Keep in mind that the new bells and whistles are only a small factor in the drive to make the switch.  This switch is mostly about staying on a well-supported product which receives ongoing software maintenance.  Our yearly maintenance dollars that are intended for "classic" appserver support are probably being re-invested in PASOE, since little has been changing on the "classic" side of things.  It seems that the past five years of those maintenance dollars should be counted as credit towards PASOE as well, right?

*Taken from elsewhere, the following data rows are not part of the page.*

theorem pvRfindFromNat (v b : List Char) (hb : b ≠ []) (e : Nat) :
    (PySem.Chars.rfindFrom v b 0 (some (e : Int)) = -1 ∧
      ∀ i, i + b.length ≤ e → ¬ b <+: v.drop i) ∨
    (∃ i : Nat, PySem.Chars.rfindFrom v b 0 (some (e : Int)) = (i : Int) ∧
      i + b.length ≤ e ∧ b <+: v.drop i ∧
      ∀ k, i < k → k + b.length ≤ e → ¬ b <+: v.drop k) := by
  have hL : 0 < b.length := List.length_pos_of_ne_nil hb
  rw [pvRfindFrom_eq_rfind, PySem.Chars.rfind]
  rcases pvRfindGoSpec (v.take e) b ((v.take e).length) with ⟨h1, h2⟩ | ⟨i, hij, hval, hocc, hmax⟩
  · left
    refine ⟨h1, ?_⟩
    intro i hi hocc
    have hocc' : b <+: (v.take e).drop i := (pvPrefixTakeDrop v b hb e i).mpr ⟨hocc, hi⟩
    have hlt : i + b.length ≤ (v.take e).length := pvOccLt _ b hb i hocc'
    exact h2 i (by omega) hocc'
  · right
    obtain ⟨hocc1, hocc2⟩ := (pvPrefixTakeDrop v b hb e i).mp hocc
    refine ⟨i, hval, hocc2, hocc1, ?_⟩
    intro k hk hk2 hkocc
    have hocc' : b <+: (v.take e).drop k := (pvPrefixTakeDrop v b hb e k).mpr ⟨hkocc, hk2⟩
    have hlt : k + b.length ≤ (v.take e).length := pvOccLt _ b hb k hocc'
    exact hmax k hk (by omega) hocc'

theorem pvFindFromNat (rv rb : List Char) (hrb : rb ≠ []) (k : Nat) :
    (PySem.Chars.findFrom rv rb (k : Int) none = -1 ∧
      ∀ j, k ≤ j → ¬ rb <+: rv.drop j) ∨
    (∃ j : Nat, PySem.Chars.findFrom rv rb (k : Int) none = (j : Int) ∧
      k ≤ j ∧ rb <+: rv.drop j ∧ ∀ l, k ≤ l → l < j → ¬ rb <+: rv.drop l) := by
  have hL : 0 < rb.length := List.length_pos_of_ne_nil hrb
  unfold PySem.Chars.findFrom
  by_cases h : (rv.length : Int) < (k : Int)
  · left
    constructor
    · simp [h, Int.not_lt.mpr (Int.natCast_nonneg k)]
    · intro j hj hocc
      have := pvOccLt rv rb hrb j hocc
      omega
  · have hkn : k ≤ rv.length := by exact_mod_cast Int.not_lt.mp h
    have hred : (if (rv.length : Int) < (k : Int) then (rv.length : Int) else (k : Int)) = (k : Int) := by simp [h]
    by_cases hr : PySem.Chars.find (rv.drop k) rb = -1
    · left
      constructor
      · simp [h, Int.not_lt.mpr (Int.natCast_nonneg k)]
        intro h'
        exact absurd hr h'
      · intro j hj hocc
        have hinf : rb <:+: rv.drop k := by
          rw [← pvExistsDrop]
          exact ⟨j - k, by rw [List.drop_drop, (by omega : k + (j - k) = j)]; exact hocc⟩
        exact (PySem.Chars.find_eq_neg_one_iff _ _).mp hr hinf
    · right
      have h0 : 0 ≤ PySem.Chars.find (rv.drop k) rb := by
        have := PySem.Chars.neg_one_le_find (rv.drop k) rb
        omega
      obtain ⟨hpre, hmin⟩ := PySem.Chars.find_spec h0
      set r := PySem.Chars.find (rv.drop k) rb with hrdef
      refine ⟨k + r.toNat, ?_, by omega, ?_, ?_⟩
      · simp [h, Int.not_lt.mpr (Int.natCast_nonneg k)]
        omega
      · have h2 := hpre
        rw [List.drop_drop] at h2
        exact h2
      · intro l hl1 hl2 hocc
        have : rb <+: (rv.drop k).drop (l - k) := by
          rw [List.drop_drop, (by omega : k + (l - k) = l)]
          exact hocc
        exact hmin (l - k) (by omega) this
-- ---- B-side: the occurrence dict ----
lemma occ_items (l : List (Int × Int)) :
    ((PySem.List.enumerate l 0).foldl occStep PySem.Dict.empty).items = occSpec l := by
  induction l using List.reverseRecOn with
  | nil =>
    simp [occSpec, PySem.List.enumerate, PySem.Dict.empty, PySem.List.dedup,
      PySem.Set.ofList, PySem.Set.empty]
  | append_singleton l x ih =>
    have henum : PySem.List.enumerate (l ++ [x]) 0
        = PySem.List.enumerate l 0 ++ [((l.length : Int), x)] := by
      rw [PySem.List.enumerate_append]
      simp [PySem.List.enumerate_cons, PySem.List.enumerate_nil]
    rw [henum, List.foldl_append, List.foldl_cons, List.foldl_nil]
    set occ := (PySem.List.enumerate l 0).foldl occStep PySem.Dict.empty with hocc
    have hkeys : occ.keys = PySem.List.dedup l := by
      simp only [PySem.Dict.keys, ih, occSpec, List.map_map]
      simp [Function.comp_def]
    have hnd : occ.keys.Nodup := by
      rw [hkeys]; exact PySem.List.nodup_dedup l
    have hcont : occ.contains x = decide (x ∈ l) := by
      have h1 : occ.contains x = decide (x ∈ occ.keys) :=
        PySem.Dict.contains_eq_decide_mem_keys occ x
      rw [h1, hkeys]
      simp
    by_cases hx : x ∈ l
    · -- x already recorded
      have hmemit : (x, ((fstIdx l x : Int), sndIdx? l x)) ∈ occ.items := by
        rw [ih]
        exact List.mem_map_of_mem ((PySem.List.mem_dedup l x).mpr hx)
      have hget : occ.get? x = some ((fstIdx l x : Int), sndIdx? l x) :=
        PySem.Dict.get?_of_mem_items occ hmemit hnd
      have hcont' : occ.contains x = true := by rw [hcont]; simpa
      have hded : PySem.List.dedup (l ++ [x]) = PySem.List.dedup l := by
        rw [dedup_append_singleton]; simp [hx]
      cases hs : sndIdx? l x with
      | none =>
        -- second occurrence gets recorded now
        have : occStep occ ((l.length : Int), x)
            = occ.insert x ((fstIdx l x : Int), some (l.length : Int)) := by
          rw [hs] at hget
          simp [occStep, hcont', hget]
        rw [this, PySem.Dict.items_insert_of_contains occ _ hcont', ih]
        unfold occSpec
        rw [hded, List.map_map]
        apply List.map_congr_left
        intro e he
        have he' : e ∈ l := (PySem.List.mem_dedup l e).mp he
        by_cases hex : e = x
        · subst hex
          simp only [Function.comp_apply, beq_self_eq_true, if_pos]
          rw [fstIdx_append [e] he', sndIdx?_append_self he' hs]
        · have : (e == x) = false := by simpa using hex
          simp only [Function.comp_apply, this, Bool.false_eq_true, if_false]
          rw [fstIdx_append [x] he', sndIdx?_append_of_ne he' hex]
      | some j0 =>
        -- both occurrences already recorded: the dict is unchanged
        have : occStep occ ((l.length : Int), x) = occ := by
          rw [hs] at hget
          simp [occStep, hcont', hget]
        rw [this, ih]
        unfold occSpec
        rw [hded]
        apply List.map_congr_left
        intro e he
        have he' : e ∈ l := (PySem.List.mem_dedup l e).mp he
        by_cases hex : e = x
        · subst hex
          rw [fstIdx_append [e] he', sndIdx?_append_of_some he' hs, hs]
        · rw [fstIdx_append [x] he', sndIdx?_append_of_ne he' hex]
    · -- fresh state: appended with no second occurrence
      have hcont' : occ.contains x = false := by rw [hcont]; simpa
      have : occStep occ ((l.length : Int), x)
          = occ.insert x ((l.length : Int), none) := by
        simp [occStep, hcont']
      rw [this, PySem.Dict.items_insert_of_not_contains occ _ hcont', ih]
      unfold occSpec
      rw [dedup_append_singleton]
      simp only [hx, if_false, List.map_append, List.map_cons, List.map_nil]
      congr 1
      · apply List.map_congr_left
        intro e he
        have he' : e ∈ l := (PySem.List.mem_dedup l e).mp he
        have hex : e ≠ x := fun h => hx (h ▸ he')
        rw [fstIdx_append [x] he', sndIdx?_append_of_ne he' hex]
      · rw [fstIdx_append_self hx, sndIdx?_append_fresh hx]
-- pv_equiv track=rewrite | github.com/yamaguchigo1923/uruno_ocr_backend | test/label_test/run_label_test.py | align_rows_by_number
-- ===== SOURCE A (Python) =====
-- from typing import Any, Dict, List, Tuple, Optional
--
-- def _score_number(gt: int, ocr: int) -> int:
--     """正解番号とOCR番号の近さに基づくスコア。
--
--     |gt-ocr|==0: +5, 1: +2, 2: +1, それ以外: -3
--     """
--
--     d = abs(gt - ocr)
--     if d == 0:
--         return 5
--     if d == 1:
--         return 2
--     if d == 2:
--         return 1
--     return -3
--
-- def align_rows_by_number(gt_numbers: List[int], ocr_numbers: List[int]) -> List[Tuple[int, int]]:
--     """番号のみを用いたシーケンスアラインメントで行マッチングを行う。
--
--     入力:
--         gt_numbers: 正解側番号配列 (長さ N)
--         ocr_numbers: OCR側番号配列 (長さ M)
--
--     出力:
--         (gi, oj) のペアリスト。gi/oj は 0 始まりインデックス。
--     """
--
--     n = len(gt_numbers)
--     m = len(ocr_numbers)
--     gap_penalty = -2
--
--     # dp と trace を (n+1) x (m+1) で確保
--     dp: List[List[int]] = [[0] * (m + 1) for _ in range(n + 1)]
--     trace: List[List[int]] = [[0] * (m + 1) for _ in range(n + 1)]
--
--     # 初期化
--     for i in range(1, n + 1):
--         dp[i][0] = dp[i - 1][0] + gap_penalty
--         trace[i][0] = 1  # 正解側スキップ
--     for j in range(1, m + 1):
--         dp[0][j] = dp[0][j - 1] + gap_penalty
--         trace[0][j] = 2  # OCR側スキップ
--
--     # 遷移
--     for i in range(1, n + 1):
--         for j in range(1, m + 1):
--             match_score = dp[i - 1][j - 1] + _score_number(gt_numbers[i - 1], ocr_numbers[j - 1])
--             skip_gt = dp[i - 1][j] + gap_penalty
--             skip_ocr = dp[i][j - 1] + gap_penalty
--
--             best = match_score
--             t = 0
--             if skip_gt > best:
--                 best = skip_gt
--                 t = 1
--             if skip_ocr > best:
--                 best = skip_ocr
--                 t = 2
--
--             dp[i][j] = best
--             trace[i][j] = t
--
--     # 復元
--     pairs: List[Tuple[int, int]] = []
--     i, j = n, m
--     while i > 0 or j > 0:
--         t = trace[i][j]
--         if i > 0 and j > 0 and t == 0:
--             # マッチ
--             pairs.append((i - 1, j - 1))
--             i -= 1
--             j -= 1
--         elif i > 0 and (j == 0 or t == 1):
--             # 正解側スキップ (i-1 行目がどの OCR 行にも対応しない)
--             i -= 1
--         elif j > 0 and (i == 0 or t == 2):
--             # OCR側スキップ (j-1 行目がどの 正解 行にも対応しない)
--             j -= 1
--         else:
--             # 保険: どれにも当てはまらない場合は両方デクリメント
--             if i > 0:
--                 i -= 1
--             if j > 0:
--                 j -= 1
--
--     pairs.reverse()
--     return pairs
-- ===== SOURCE B (Python) =====
-- from typing import List, Tuple
--
--
-- def _score_number(gt: int, ocr: int) -> int:
--     d = abs(gt - ocr)
--     if d == 0:
--         return 5
--     if d == 1:
--         return 2
--     if d == 2:
--         return 1
--     return -3
--
--
-- def align_rows_by_number(gt_numbers: List[int], ocr_numbers: List[int]) -> List[Tuple[int, int]]:
--     """Single rolling-row DP carrying (score, shared cons-path) cells; no trace
--     table and no backward traceback: each cell stores its best path directly."""
--     gap = -2
--
--     # row 0: aligning an empty gt prefix against each ocr prefix
--     prev = [(0, None)]
--     for _ in ocr_numbers:
--         s, p = prev[-1]
--         prev.append((s + gap, p))
--
--     for i, g in enumerate(gt_numbers):
--         left = (prev[0][0] + gap, prev[0][1])
--         cur = [left]
--         for j, (o, diag, up) in enumerate(zip(ocr_numbers, prev, prev[1:])):
--             ms = diag[0] + _score_number(g, o)
--             sg = up[0] + gap
--             so = left[0] + gap
--             if ms >= sg and ms >= so:
--                 left = (ms, (diag[1], (i, j)))   # match wins all ties
--             elif sg >= so:
--                 left = (sg, up[1])               # then gt-skip
--             else:
--                 left = (so, left[1])             # then ocr-skip
--             cur.append(left)
--         prev = cur
--
--     out = []
--     node = prev[-1][1]
--     while node is not None:
--         node, pair = node
--         out.append(pair)
--     out.reverse()
--     return out
-- ===== Notes on version B (the rewrite author's own statement) =====
-- stated objective: alternative
-- what changed: A fills full dp and trace matrices and then walks a backward traceback over the trace table; B keeps only one rolling DP row whose cells carry their own best path (a shared cons list), so the trace matrix and the traceback loop disappear and the answer is read off the last cell.
import Mathlib
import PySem

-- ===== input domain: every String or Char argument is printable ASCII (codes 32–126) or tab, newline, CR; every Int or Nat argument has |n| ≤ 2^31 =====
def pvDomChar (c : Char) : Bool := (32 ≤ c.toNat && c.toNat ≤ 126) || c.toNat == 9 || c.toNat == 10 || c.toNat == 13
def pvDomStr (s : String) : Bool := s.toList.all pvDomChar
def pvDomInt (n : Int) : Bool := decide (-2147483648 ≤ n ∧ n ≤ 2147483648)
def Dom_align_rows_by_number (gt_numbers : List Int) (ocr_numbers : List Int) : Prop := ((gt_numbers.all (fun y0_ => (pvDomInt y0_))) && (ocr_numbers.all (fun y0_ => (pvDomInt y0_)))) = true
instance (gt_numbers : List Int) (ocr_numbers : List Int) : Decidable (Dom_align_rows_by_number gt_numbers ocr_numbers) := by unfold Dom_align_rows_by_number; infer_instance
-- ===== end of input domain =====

I'm interested to hear any alternative perspective, or tips on how we might move forward.  Does the idea of a PASOE "express" version have any potential?  That would allow Progress to charge customers for new features (in a separate "advanced enterprise" edition), while not imposing their costs on customers who don't necessary need them.

Finally, I was wondering how long it might be before Progress has their own reasons for encouraging customers to get out of "classic" appserver.  Perhaps they won't want it to be included anymore in OE 13 and will be removing these significant barriers that are preventing customers from switching. 

All Replies

Posted by Jens Dahlin on 25-Apr-2018 01:59

All I can say is that we struggle with the same thing.

We currently don't publish a large enough number of APIs to make it a problem. We don't have scale issues. Also we would have to rewrite a large routing/url-rewriting system (based on the location of the cgi script). Cost would increase and we don't see a lot of great advantages. A hard sell indeed!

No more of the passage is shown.